'To rend our clothes as mourners' - Neveh Shalom hosts vigil for hostages

PHOTO: In this image from a livestream recording,Congregation Neveh Shalom Cantor Eyal Bitton sings at Vigil for the Hostages Monday, Sept. 2 at the synagogue. Hundreds gathered in person and online to mourn the loss of six hostages murdered by Hamas the weekend prior. (Courtesy Congregation Neveh Shalom)
The Jewish Review staff
“In an ideal world, the only gatherings we’d have would be to celebrate blessings…. But today, we find ourselves in the midst of what feels like ongoing curses,” Rabbi Eve Posen said from the bimah of Congregation Neveh Shalom’s main sanctuary Monday, Sept. 2.
Her words alluded to the opening of Parsha Re’eh, read from Deutronomy just two days before: “See, this day I set before you blessing and curse.” The curse that brought Posen to the bimah and more than 300 people to the synagogue, with another 250 watching via livestream, was the announcement of the murder of hostages Hersh Goldberg-Polin, Eden Yerushalmi, Carmel Gat, Almog Sarusi, Alex Lobanov and Ori Danino by Hamas in Gaza that weekend. 
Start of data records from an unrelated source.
-- ===== LEMMAS AND PROOFS =====

-- one-step equations for A's loop body
theorem stepA_web (ign : Int) (st : pvStateA) (line : String)
    (h : PySem.Str.startswith line "WEB" = true) : pvStepA ign st line = st := by
  simp only [pvStepA, h, reduceIte]

theorem stepA_arrow (ign : Int) (st : pvStateA) (line : String)
    (h1 : PySem.Str.startswith line "WEB" = false) (h2 : PySem.Str.isIn "-->" line = true) :
    pvStepA ign st line = match st.2.1 with
      | some d => ((pvFlushA ign st.1 d st.2.2.1 st.2.2.2).1, some (pvNewSeg line),
          (pvFlushA ign st.1 d st.2.2.1 st.2.2.2).2)
      | none => (st.1, some (pvNewSeg line), st.2.2) := by
  simp only [pvStepA, h1, h2, Bool.false_eq_true, if_false, reduceIte]

theorem stepA_text (ign : Int) (st : pvStateA) (line : String)
    (h1 : PySem.Str.startswith line "WEB" = false) (h2 : PySem.Str.isIn "-->" line = false)
    (h3 : ¬ PySem.Str.strip line = "") :
    pvStepA ign st line = match st.2.1 with
      | some d => (st.1, some (pvAddText d line), st.2.2)
      | none => st := by
  simp only [pvStepA, h1, h2, h3, Bool.false_eq_true, if_false, ne_eq, not_false_eq_true, if_true]

theorem stepA_blank (ign : Int) (st : pvStateA) (line : String)
    (h1 : PySem.Str.startswith line "WEB" = false) (h2 : PySem.Str.isIn "-->" line = false)
    (h3 : PySem.Str.strip line = "") : pvStepA ign st line = st := by
  simp only [pvStepA, h1, h2, h3, Bool.false_eq_true, if_false, ne_eq, not_true_eq_false]

-- one-step equations for pass 1
theorem step1_web (st : List (PySem.Dict String String) × Option (PySem.Dict String String))
    (line : String) (h : PySem.Str.startswith line "WEB" = true) : pvStep1 st line = st := by
  simp only [pvStep1, h, reduceIte]

theorem step1_arrow (st : List (PySem.Dict String String) × Option (PySem.Dict String String))
    (line : String) (h1 : PySem.Str.startswith line "WEB" = false)
    (h2 : PySem.Str.isIn "-->" line = true) :
    pvStep1 st line = (match st.2 with | some d => st.1 ++ [d] | none => st.1, some (pvNewSeg line)) := by
  simp only [pvStep1, h1, h2, Bool.false_eq_true, if_false, reduceIte]

theorem step1_text (st : List (PySem.Dict String String) × Option (PySem.Dict String String))
    (line : String) (h1 : PySem.Str.startswith line "WEB" = false)
    (h2 : PySem.Str.isIn "-->" line = false) (h3 : ¬ PySem.Str.strip line = "") :
    pvStep1 st line = match st.2 with
      | some d => (st.1, some (pvAddText d line))
      | none => st := by
  simp only [pvStep1, h1, h2, h3, Bool.false_eq_true, if_false, ne_eq, not_false_eq_true, if_true]

theorem step1_blank (st : List (PySem.Dict String String) × Option (PySem.Dict String String))
    (line : String) (h1 : PySem.Str.startswith line "WEB" = false)
    (h2 : PySem.Str.isIn "-->" line = false) (h3 : PySem.Str.strip line = "") :
    pvStep1 st line = st := by
  simp only [pvStep1, h1, h2, h3, Bool.false_eq_true, if_false, ne_eq, not_true_eq_false]
-- ===== VERDICT (by name: the statement is the Claim_ definition above) =====
theorem get_rare_achievements_spec : Claim_equal_get_rare_achievements := by
  intro data _hdom hpre
  unfold Spec_get_rare_achievements
  simp only [get_rare_achievements, get_rare_achievements_alt]
  have hnd : (data.map Prod.fst).Nodup := hpre
  -- A's accumulated list is the concatenation of the kept prefixes
  have hA : data.foldl (fun rare e => rareGo data e.1 ((PySem.Dict.mk data).getD e.1 []) rare) []
      = data.flatMap (keptPrefix data) := by
    rw [PySem.List.foldl_congr_mem data _ (fun rare e => rare ++ keptPrefix data e) []
      (fun acc e he => by
        have hm : (e.1, e.2) ∈ data := by simpa using he
        rw [getD_entry data e.1 e.2 hnd hm]
        exact rareGo_eq data e.1 e.2 e.2 acc hnd hm (fun _ h => h))]
    simpa using PySem.List.foldl_append_eq_flatMap (keptPrefix data) data []
  -- B's accumulated set is the same concatenation folded through Set.add
  have hB : data.foldl
      (fun rare e =>
        bCollect e.2 (e.2.foldl (fun d x => d.insert x (d.getD x 0 + 1)) PySem.Dict.empty)
          (data.foldl (fun d e => (PySem.Set.ofList e.2).foldl (fun d x => d.insert x (d.getD x 0 + 1)) d) PySem.Dict.empty)
          rare)
      ([] : PySem.Set String)
      = PySem.Set.ofList (data.flatMap (keptPrefix data)) := by
    rw [PySem.List.foldl_congr_mem data _
      (fun rare e => List.foldl PySem.Set.add rare (keptPrefix data e)) []
      (fun acc e he => by
        rw [bCollect_eq]
        congr 1
        apply takeWhile_congr_mem
        intro a ha
        rw [PySem.Dict.getD_foldl_insert_add_one, owners_getD, PySem.Dict.getD_empty]
        simp [keepPred])]
    rw [← List.foldl_flatMap, PySem.Set.ofList_eq_foldl]
  rw [hA, hB]
  by_cases h : data.flatMap (keptPrefix data) = []
  · simp [h]
  · have h2 : PySem.Set.ofList (data.flatMap (keptPrefix data)) ≠ [] := by
      intro hc; exact h ((ofList_eq_nil_iff _).mp hc)
    simp [List.isEmpty_iff, h, h2]
-- pv_equiv track=rewrite | github.com/rolandpg/zettelforge | benchmarks/cti_benchmark_v2.py | alias_match
-- ===== SOURCE A (Python) =====
-- ACTOR_ALIASES = {
--     "apt28": {"fancy bear", "sofacy", "strontium", "sednit", "iron twilight"},
--     "apt29": {"cozy bear", "the dukes", "nobelium", "midnight blizzard"},
--     "lazarus": {"hidden cobra", "zinc", "diamond sleet"},
--     "turla": {"snake", "venomous bear", "secret blizzard", "uroburos"},
--     "muddywater": {"mercury", "mango sandstorm", "static kitten", "seedworm"},
--     "volt typhoon": {"bronze silhouette", "vanguard panda"},
--     "sandworm": {"voodoo bear", "iridium", "seashell blizzard"},
-- }
--
-- def alias_match(predicted: str, expected: str) -> bool:
--     """Check if predicted matches expected via alias resolution."""
--     pred = predicted.lower()
--     exp = expected.lower()
--     if exp in pred or pred in exp:
--         return True
--     for canonical, aliases in ACTOR_ALIASES.items():
--         if (exp == canonical or exp in aliases) and (
--             pred == canonical or pred in aliases or any(a in pred for a in aliases | {canonical})
--         ):
--             return True
--     return False
-- ===== SOURCE B (Python) =====
-- ACTOR_ALIASES = {
--     "apt28": {"fancy bear", "sofacy", "strontium", "sednit", "iron twilight"},
--     "apt29": {"cozy bear", "the dukes", "nobelium", "midnight blizzard"},
--     "lazarus": {"hidden cobra", "zinc", "diamond sleet"},
--     "turla": {"snake", "venomous bear", "secret blizzard", "uroburos"},
--     "muddywater": {"mercury", "mango sandstorm", "static kitten", "seedworm"},
--     "volt typhoon": {"bronze silhouette", "vanguard panda"},
--     "sandworm": {"voodoo bear", "iridium", "seashell blizzard"},
-- }
--
-- # Reverse index: every canonical name and every alias -> its full group (aliases | {canonical}).
-- NAME_TO_GROUP = {}
-- for _canonical, _aliases in ACTOR_ALIASES.items():
--     _group = _aliases | {_canonical}
--     for _name in _group:
--         NAME_TO_GROUP[_name] = _group
--
--
-- def alias_match(predicted: str, expected: str) -> bool:
--     """Check if predicted matches expected via alias resolution."""
--     pred = predicted.lower()
--     exp = expected.lower()
--     if exp in pred or pred in exp:
--         return True
--     group = NAME_TO_GROUP.get(exp)
--     if group is None:
--         return False
--     return any(a in pred for a in group)
-- ===== Notes on version B (the rewrite author's own statement) =====
-- stated objective: simpler
-- what changed: B precomputes once a reverse index NAME_TO_GROUP mapping every canonical name and alias to its full group, so each call does one dict lookup plus the substring tests instead of scanning all seven actor groups and re-deriving each group's union, and the redundant equality/alias clauses on the predicted side are dropped.
import Mathlib
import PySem

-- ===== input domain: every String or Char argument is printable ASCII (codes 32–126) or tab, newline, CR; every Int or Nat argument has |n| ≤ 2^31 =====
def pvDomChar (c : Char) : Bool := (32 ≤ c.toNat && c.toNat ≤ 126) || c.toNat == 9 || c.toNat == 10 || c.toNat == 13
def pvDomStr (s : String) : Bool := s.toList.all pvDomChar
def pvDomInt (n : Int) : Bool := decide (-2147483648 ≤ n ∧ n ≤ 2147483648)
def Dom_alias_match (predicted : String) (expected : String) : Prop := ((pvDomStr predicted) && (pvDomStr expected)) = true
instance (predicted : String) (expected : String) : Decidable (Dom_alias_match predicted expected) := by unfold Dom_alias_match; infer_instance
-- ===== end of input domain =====

-- B replaces A's per-call scan over all actor groups with a precomputed reverse index
-- (every name -> its full group), keeping the identical first substring guard; objective: simpler.

-- ===== PORT A =====
-- module constant ACTOR_ALIASES (dict canonical -> set of aliases)
def ACTOR_ALIASES : List (String × PySem.Set String) := [
  ("apt28", PySem.Set.ofList ["fancy bear", "sofacy", "strontium", "sednit", "iron twilight"]),
  ("apt29", PySem.Set.ofList ["cozy bear", "the dukes", "nobelium", "midnight blizzard"]),
  ("lazarus", PySem.Set.ofList ["hidden cobra", "zinc", "diamond sleet"]),
  ("turla", PySem.Set.ofList ["snake", "venomous bear", "secret blizzard", "uroburos"]),
  ("muddywater", PySem.Set.ofList ["mercury", "mango sandstorm", "static kitten", "seedworm"]),
  ("volt typhoon", PySem.Set.ofList ["bronze silhouette", "vanguard panda"]),
  ("sandworm", PySem.Set.ofList ["voodoo bear", "iridium", "seashell blizzard"])]

-- the for-loop over .items() with early 'return True' / final 'return False' is List.any
def alias_match (predicted : String) (expected : String) : Bool :=
  let pred := PySem.Str.lower predicted
  let exp := PySem.Str.lower expected
  if PySem.Str.isIn exp pred || PySem.Str.isIn pred exp then true
  else ACTOR_ALIASES.any (fun ce =>
    (exp == ce.1 || PySem.Set.contains ce.2 exp) &&
    (pred == ce.1 || PySem.Set.contains ce.2 pred ||
      (PySem.Set.union ce.2 [ce.1]).any (fun a => PySem.Str.isIn a pred)))

-- ===== PORT B =====
-- module-level loop of Source B building the reverse index NAME_TO_GROUP
def NAME_TO_GROUP : PySem.Dict String (PySem.Set String) :=
  ACTOR_ALIASES.foldl (fun d ce =>
    let group := PySem.Set.union ce.2 [ce.1]
    group.foldl (fun d n => PySem.Dict.insert d n group) d) PySem.Dict.empty

def alias_match_alt (predicted : String) (expected : String) : Bool :=
  let pred := PySem.Str.lower predicted
  let exp := PySem.Str.lower expected
  if PySem.Str.isIn exp pred || PySem.Str.isIn pred exp then true
  else match PySem.Dict.get? NAME_TO_GROUP exp with
       | none => false
       | some group => group.any (fun a => PySem.Str.isIn a pred)

-- ===== PRECONDITION & SPEC =====
def Spec_alias_match (predicted : String) (expected : String) (out : Bool) : Prop := out = alias_match_alt predicted expected
instance (predicted : String) (expected : String) (out : Bool) : Decidable (Spec_alias_match predicted expected out) := by unfold Spec_alias_match; infer_instance

-- ===== CLAIM (what is proved, stated in full; the proofs are below) =====
def Claim_equal_alias_match : Prop := ∀ (predicted : String) (expected : String), Dom_alias_match predicted expected → Spec_alias_match predicted expected (alias_match predicted expected)

-- ===== LEMMAS AND PROOFS =====

-- the full group of an actor entry: aliases | {canonical}
def pvBlk (ce : String × List String) : List String := PySem.Set.union ce.2 [ce.1]

-- the items of the reverse index: one block of (name, group) pairs per actor entry
def pvFlat (G : List (String × List String)) : List (String × List String) :=
  G.flatMap (fun ce => (pvBlk ce).map (fun n => (n, pvBlk ce)))

theorem isIn_self (s : String) : PySem.Str.isIn s s = true := by
  rw [PySem.Str.isIn_iff_infix]

theorem any_congr_mem {α : Type} {l : List α} {p q : α → Bool}
    (h : ∀ a ∈ l, p a = q a) : l.any p = l.any q := by
  induction l with
  | nil => rfl
  | cons x t ih =>
    rw [List.any_cons, List.any_cons, h x (by simp), ih (fun a ha => h a (by simp [ha]))]

theorem get?_mk_append {ν : Type} (l1 l2 : List (String × ν)) (x : String) :
    (PySem.Dict.mk (l1 ++ l2)).get? x =
      ((PySem.Dict.mk l1).get? x).or ((PySem.Dict.mk l2).get? x) := by
  induction l1 with
  | nil => simp [PySem.Dict.get?]
  | cons p t ih =>
    rw [List.cons_append, PySem.Dict.get?_mk_cons, PySem.Dict.get?_mk_cons]
    cases h : (p.1 == x)
    · simp [ih]
    · simp

theorem get?_mk_block {ν : Type} (g : List String) (v : ν) (x : String) :
    (PySem.Dict.mk (g.map (fun n => (n, v)))).get? x =
      if g.contains x then some v else none := by
  induction g with
  | nil => simp [PySem.Dict.get?]
  | cons n t ih =>
    rw [List.map_cons, PySem.Dict.get?_mk_cons, ih]
    by_cases h : n = x
    · subst h; simp
    · have h1 : (n == x) = false := beq_eq_false_iff_ne.mpr h
      have h2 : ¬ x = n := fun hh => h hh.symm
      simp [h1, h2]

-- A's scan over disjoint groups equals first-match lookup in the concatenated index
theorem gen_scan_eq_lookup (G : List (String × List String)) (exp pred : String)
    (hdis : G.Pairwise (fun a b => ∀ x ∈ pvBlk a, x ∉ pvBlk b)) :
    G.any (fun ce => (pvBlk ce).contains exp && (pvBlk ce).any (fun a => PySem.Str.isIn a pred))
    = (match (PySem.Dict.mk (pvFlat G)).get? exp with
       | none => false
       | some g => g.any (fun a => PySem.Str.isIn a pred)) := by
  induction G with
  | nil => simp [pvFlat, PySem.Dict.get?]
  | cons ce t ih =>
    have hdt := (List.pairwise_cons.mp hdis).2
    have hhd := (List.pairwise_cons.mp hdis).1
    have hfl : pvFlat (ce :: t) = ((pvBlk ce).map (fun n => (n, pvBlk ce))) ++ pvFlat t := by
      simp [pvFlat]
    rw [hfl, get?_mk_append, get?_mk_block, List.any_cons]
    by_cases hm : exp ∈ pvBlk ce
    · have hmc : (pvBlk ce).contains exp = true := by simpa using hm
      have hnot : ∀ x ∈ t, exp ∉ pvBlk x := fun x hx => hhd x hx exp hm
      have hrest : (t.any fun ce => (pvBlk ce).contains exp &&
          ((pvBlk ce).any fun a => PySem.Str.isIn a pred)) = false :=
        List.any_eq_false.mpr (fun x hx => by simp [hnot x hx])
      rw [if_pos hmc, Option.some_or, hrest, hmc]
      simp
    · have hmc : (pvBlk ce).contains exp = false := by simpa using hm
      rw [if_neg (by simpa using hm), Option.none_or, hmc, Bool.false_and, Bool.false_or]
      exact ih hdt

-- membership/absorption: A's per-group test equals the block form
theorem elem_conv (c : String) (al : List String) (h : al.contains c = false)
    (exp pred : String) :
    ((exp == c || PySem.Set.contains al exp) &&
     (pred == c || PySem.Set.contains al pred ||
       (PySem.Set.union al [c]).any (fun a => PySem.Str.isIn a pred)))
    = ((PySem.Set.union al [c]).contains exp &&
       (PySem.Set.union al [c]).any (fun a => PySem.Str.isIn a pred)) := by
  have hc : c ∉ al := by simpa using h
  have hu : PySem.Set.union al [c] = al ++ [c] := by
    simp [PySem.Set.union, PySem.Set.update, PySem.Set.add, hc]
  rw [hu]
  have h1 : (exp == c || PySem.Set.contains al exp) = (al ++ [c]).contains exp := by
    by_cases he : exp = c
    · subst he; simp
    · have hb : (exp == c) = false := beq_eq_false_iff_ne.mpr he
      simp [hb, PySem.Set.contains, he]
  rw [h1]
  congr 1
  by_cases hp : pred = c
  · have hx : ((al ++ [c]).any fun a => PySem.Str.isIn a pred) = true :=
      List.any_eq_true.mpr ⟨c, by simp, by rw [hp]; exact isIn_self c⟩
    have hb : (pred == c) = true := by rw [hp]; simp
    rw [hx, hb]; simp
  · by_cases hal : pred ∈ al
    · have hx : ((al ++ [c]).any fun a => PySem.Str.isIn a pred) = true :=
        List.any_eq_true.mpr ⟨pred, by simp [hal], isIn_self pred⟩
      rw [hx]; simp
    · have hb : (pred == c) = false := beq_eq_false_iff_ne.mpr hp
      have hb2 : PySem.Set.contains al pred = false := by simp [PySem.Set.contains, hal]
      rw [hb, hb2]; simp

theorem NAME_TO_GROUP_eq : NAME_TO_GROUP = PySem.Dict.mk (pvFlat ACTOR_ALIASES) := by decide

theorem loop_eq_lookup (exp pred : String) :
    ACTOR_ALIASES.any (fun ce =>
      (exp == ce.1 || PySem.Set.contains ce.2 exp) &&
      (pred == ce.1 || PySem.Set.contains ce.2 pred ||
        (PySem.Set.union ce.2 [ce.1]).any (fun a => PySem.Str.isIn a pred))) =
    (match PySem.Dict.get? NAME_TO_GROUP exp with
     | none => false
     | some group => group.any (fun a => PySem.Str.isIn a pred)) := by
  have hcv : ∀ ce ∈ ACTOR_ALIASES,
      ((exp == ce.1 || PySem.Set.contains ce.2 exp) &&
       (pred == ce.1 || PySem.Set.contains ce.2 pred ||
         (PySem.Set.union ce.2 [ce.1]).any (fun a => PySem.Str.isIn a pred)))
      = ((pvBlk ce).contains exp && (pvBlk ce).any (fun a => PySem.Str.isIn a pred)) := by
    intro ce hce
    have hnc : ce.2.contains ce.1 = false := by
      fin_cases hce <;> decide
    exact elem_conv ce.1 ce.2 hnc exp pred
  rw [any_congr_mem hcv, NAME_TO_GROUP_eq]
  exact gen_scan_eq_lookup ACTOR_ALIASES exp pred (by decide)

-- ===== VERDICT (by name: the statement is the Claim_ definition above) =====
theorem alias_match_spec : Claim_equal_alias_match := by
  intro predicted expected _
  show alias_match predicted expected = alias_match_alt predicted expected
  dsimp only [alias_match, alias_match_alt]
  split
  · rfl
  · exact loop_eq_lookup _ _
“For 332 days we’ve come together with hope in our hearts that the hostages would come home, and in recent weeks that hope was palpable,” Rabbi Posen said. “There’s no meaning that helps us out of our desperate discomfort with this awful reality.”
When the news came, just as Shabbat was ending in Portland, Rabbi Posen told The Jewish Review that she quickly connected with the rest of Neveh Shalom’s staff and others to ensure that this vigil was available to both the Neveh Shalom community and the broader Jewish community in Portland, as an opportunity to sit shiva for those who had been killed. 
“We’ve come together this evening to mourn. To rend our clothes as mourners. To fulfill our need to know that we are not alone. We need justice, a cessation to war, and the return of the remaining hostages,” she told the assembled audience. “We can cry our hot and angry tears. And then, with the strength of one another, we must pick ourselves up and begin again to do the impossible work of making our world a better place.”
Following her remarks, Rabbi David Kosak, Neveh Shalom’s Senior Rabbi, read from Psalm 130.
“There’s a capacity of the Book of Psalms to find for us the words that we struggle to find at a difficult moment,” he said. Fittingly, he read, in Hebrew and then English, from the Psalm, “Out of the depths I call you, oh Lord. Oh, Lord, listen to my cry, be attentive to my pleas for mercy. “
Efrat Avsker, spoke of her brother, Ohad, and 100 others who are still in captivity.
“This number is dwindling, and not because hostages are being freed alive,” she lamented. 
“It was overpowering in a sense of communal loss, but personal loss as well,” Rabbi Posen told The Jewish Review after the vigil. “So to have Efrat there to speak was a space of reminding us that there’s still hope; her brother, as far as she knows, is still alive.”
CNS Executive Director Marlene Edenzon and Jewish Federation of Greater Portland President and CEO Marc Blattner shared biographical details of each of the six victims before Cantor Bitton lead the recitation of El Malei Rachamim – “God full of mercy.”
CNS educators Mel Berwin and Etti Segal shared a poem, “Instinct,” by Israeli author Sarai Shavit, written from the perspective of a parent reassuring a child in the midst of ongoing terror – Segal in the original Hebrew, Berwin in English, before Rabbi Posen led the assembly in the Mourner’s Kaddish.
Cantor Bitton closed the service – as a show of solidarity and, perhaps, a nod to the hope that Rabbi Posen spoke of – with Israel’s national anthem, HaTikvah – “The Hope.”